The Trevor Project’s 2023 U.S. National Survey on the Mental Health of LGBTQ Young People shows that 41% of 28,000 respondents seriously considered attempting suicide in the past year. Approximately half of trans and nonbinary youth found their school to be affirming of their gender, and those who did experienced lower rates of attempting suicide. 

“But according to the Centers for Disease Control and Prevention, when fully inclusive athletic policies are in place, transgender students are 14% less likely to consider suicide,” Masterman added. “This policy would literally endanger the lives of transgender youth.”

Masterman went on to state that no evidence exists that trans female athletes have an advantage over cisgender female athletes. Trans athletes have been eligible to compete in Olympic games for almost two decades.

“When transgender females are afforded the proper medical care as put forth by the American Pediatric Association prior to puberty, there often is no physical difference between them and cisgender females,” Masterman said. “Up until puberty, there is very little difference physically between cisgender males and cisgender females. Creating policies that require birth certificates cause real harm to transgender youth who are not obvious to the general public and are not out but living very normal, successfully adjusted lives.”

In the School District of Philadelphia, two policies dictate that trans and nonbinary students are allowed to play on sports teams that align with their gender. The district’s policy 252 is dedicated to the protection of transgender and gender nonconforming students, policy 123 addresses trans and nonbinary students and participation in sports. 

“​​Our policy is and will remain that our student athletes may participate on the team of the gender they identify with,” said Monique Braxton, deputy chief of communications for the School District of Philadelphia. 

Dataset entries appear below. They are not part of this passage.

-- pv_equiv track=rewrite | github.com/ppo2020/SIGMOD2021ID73 | proc/train/basic.py | stringToBagofgrams
-- ===== SOURCE A (Python) =====
-- def stringToBagofgrams(record_s, gram_len):
--     record_v = []
--     if len(record_s) < gram_len:
--         s = ''
--         for i in range(gram_len - len(record_s)):
--             s += '#'
--         record_v.append(record_s + s)
--         return
--     freq = {}
--     for sid in range(len(record_s) - gram_len + 1):
--         ss = record_s[sid: sid + gram_len]
--         if ss not in freq:
--             freq[ss] = 0
--             record_v.append(ss)
--         else:
--             freq[ss] += 1
--             record_v.append(ss + "#" + str(freq[ss]))
--     return record_v
-- ===== SOURCE B (Python) =====
-- def stringToBagofgrams(record_s, gram_len):
--     # Equivalence is about the return value: A returns None on the short branch
--     # (its padded gram only lands in a local list), so B just returns None there.
--     if len(record_s) < gram_len:
--         return None
--     grams = [record_s[i: i + gram_len] for i in range(len(record_s) - gram_len + 1)]
--     positions = {}
--     for i, g in enumerate(grams):
--         positions.setdefault(g, []).append(i)
--     out = [None] * len(grams)
--     for g, ps in positions.items():
--         for k, i in enumerate(ps):
--             out[i] = g if k == 0 else g + "#" + str(k)
--     return out
-- ===== Notes on version B (the rewrite author's own statement) =====
-- stated objective: alternative
-- what changed: B replaces A's stateful running-counter dict with a stateless two-phase form: build the list of gram windows once, then tag each position by counting its gram among the earlier windows.
import Mathlib
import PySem

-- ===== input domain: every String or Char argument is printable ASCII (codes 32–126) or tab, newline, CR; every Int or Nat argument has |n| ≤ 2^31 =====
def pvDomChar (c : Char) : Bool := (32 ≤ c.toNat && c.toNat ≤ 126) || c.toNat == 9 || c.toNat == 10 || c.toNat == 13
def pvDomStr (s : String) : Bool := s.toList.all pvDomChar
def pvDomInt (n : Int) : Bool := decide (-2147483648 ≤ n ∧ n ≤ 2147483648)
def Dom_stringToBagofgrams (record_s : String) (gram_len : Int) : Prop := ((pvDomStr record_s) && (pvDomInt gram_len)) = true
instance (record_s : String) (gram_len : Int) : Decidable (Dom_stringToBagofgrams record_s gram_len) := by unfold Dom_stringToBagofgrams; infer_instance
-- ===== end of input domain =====

-- B groups window positions per gram in one dict pass and scatter-writes each gram's numbered
-- occurrences into a preallocated output, instead of A's sequential running-counter dict —
-- objective: alternative decomposition; return-value equivalence (A's short branch returns None).


-- ===== PORT A =====
-- A's short branch builds '#'-padding and appends it to the local record_v, then `return`s
-- no value: the observable result is None, ported as `none` (the local list is dead).
def stringToBagofgrams (record_s : String) (gram_len : Int) : Option (List String) :=
  if PySem.Str.len record_s < gram_len then
    none
  else
    let st := (PySem.List.pyRange 0 (PySem.Str.len record_s - gram_len + 1) 1).foldl
      (fun (st : PySem.Dict String Int × List String) sid =>
        let ss := PySem.Str.slice record_s (some sid) (some (sid + gram_len))
        if st.1.contains ss then
          let freq' := st.1.modify ss 0 (· + 1)
          (freq', st.2 ++ [ss ++ "#" ++ PySem.Int.toStr (freq'.getD ss 0)])
        else
          (st.1.insert ss 0, st.2 ++ [ss]))
      (PySem.Dict.empty, ([] : List String))
    some st.2

-- ===== PORT B =====
-- `positions.setdefault(g, []).append(i)` is `modify g [] (· ++ [i])`; `out = [None] * len(grams)`
-- uses "" as the placeholder (every slot is overwritten); `out[i] = v` is `set i.toNat v`
-- (the written indices come from `enumerate`, hence are nonnegative and in range).
def stringToBagofgrams_alt (record_s : String) (gram_len : Int) : Option (List String) :=
  if PySem.Str.len record_s < gram_len then
    none
  else
    let grams := (PySem.List.pyRange 0 (PySem.Str.len record_s - gram_len + 1) 1).map
      (fun i => PySem.Str.slice record_s (some i) (some (i + gram_len)))
    let positions := (PySem.List.enumerate grams 0).foldl
      (fun (d : PySem.Dict String (List Int)) p => d.modify p.2 [] (· ++ [p.1]))
      PySem.Dict.empty
    let out := positions.items.foldl
      (fun (out : List String) q =>
        (PySem.List.enumerate q.2 0).foldl
          (fun (out : List String) r =>
            out.set r.2.toNat (if r.1 = 0 then q.1 else q.1 ++ "#" ++ PySem.Int.toStr r.1))
          out)
      (List.replicate grams.length "")
    some out

-- ===== PRECONDITION & SPEC =====
def Spec_stringToBagofgrams (record_s : String) (gram_len : Int) (out : Option (List String)) : Prop := out = stringToBagofgrams_alt record_s gram_len
instance (record_s : String) (gram_len : Int) (out : Option (List String)) : Decidable (Spec_stringToBagofgrams record_s gram_len out) := by unfold Spec_stringToBagofgrams; infer_instance

-- ===== CLAIM (what is proved, stated in full; the proofs are below) =====
def Claim_equal_stringToBagofgrams : Prop := ∀ (record_s : String) (gram_len : Int), Dom_stringToBagofgrams record_s gram_len → Spec_stringToBagofgrams record_s gram_len (stringToBagofgrams record_s gram_len)

-- ===== LEMMAS AND PROOFS =====

-- A's loop body, as a function of the current gram (proof helper).
def pvStepA (st : PySem.Dict String Int × List String) (g : String) :
    PySem.Dict String Int × List String :=
  if st.1.contains g then
    let freq' := st.1.modify g 0 (· + 1)
    (freq', st.2 ++ [g ++ "#" ++ PySem.Int.toStr (freq'.getD g 0)])
  else
    (st.1.insert g 0, st.2 ++ [g])

-- The common specification value at position p of the gram list G:
-- the gram, suffixed by the number of its earlier occurrences when positive.
def pvTagB (G : List String) (p : Int × String) : String :=
  let c := PySem.List.count (PySem.List.slice G none (some p.1)) p.2
  if c = 0 then p.2 else p.2 ++ "#" ++ PySem.Int.toStr (c : Int)

def pvT (G : List String) : List String := (PySem.List.enumerate G 0).map (pvTagB G)

-- value written for gram g as its k-th occurrence
def pvVal (g : String) (k : Int) : String :=
  if k = 0 then g else g ++ "#" ++ PySem.Int.toStr k

-- the list of window positions of gram g, in order
def pvPosL (G : List String) (g : String) : List Int :=
  ((PySem.List.enumerate G 0).filter (fun p => p.2 == g)).map (·.1)

-- B's grouping dict
def pvD (G : List String) : PySem.Dict String (List Int) :=
  (PySem.List.enumerate G 0).foldl
    (fun (d : PySem.Dict String (List Int)) p => d.modify p.2 [] (· ++ [p.1]))
    PySem.Dict.empty

-- the intended content of output slot j
def pvF (G : List String) (j : Nat) : String :=
  if h : j < G.length then pvVal G[j] ((G.take j).count G[j] : Int) else ""

-- B's scatter writes, flattened to one list of (index, value) pairs
def pvWrites (G : List String) : List (Nat × String) :=
  (pvD G).items.flatMap
    (fun q => (PySem.List.enumerate q.2 0).map (fun r => (r.2.toNat, pvVal q.1 r.1)))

Twenty-two U.S. states have laws barring trans students from playing on school sports teams that fit with their gender identity, according to the Movement Advancement Project. Temporary injunctions are halting enforcement of the bans in Arizona, Idaho, West Virginia and Utah. 

“The issue of trans students playing school sports has been made out to be about elite competition, as though everyone’s going to get a gold medal at the Olympics,” said Rodrigo Heng-Lehtinen, executive director of the National Center for Transgender Equality. “The overwhelming majority of kids are just trying to play volleyball with their friends; they’re just trying to get healthy and play on a team like anyone else.”

Many school districts, including the School District of Philadelphia, have successfully put forth policies that allow trans students to play on sports teams that match up with their gender identity, Heng-Lehtinen pointed out. He cited the Women’s Sports Foundation as a major athletic entity that supports trans women and girls playing on the sports teams that fit with their gender identity. 

“A lot of these leading institutions whose whole job it is to preserve a level playing field have looked into this and concluded that it’s perfectly safe and fair for trans women and girls to be part of these women and girls teams,” Heng-Lehtinen said. 

“You do see that there is an issue when you try to pass these bans on them participating because it sends the message that there’s something wrong with being trans. [These bills] essentially openly question the validity of a trans kid’s experience and freedom and dignity. It really does have these devastating mental health effects that hurt these kids, even when the kid isn’t interested in sports. If the kid is trans, they still feel like they have a target on their back because they know that this is more about anti-trans animus than it is about sports.”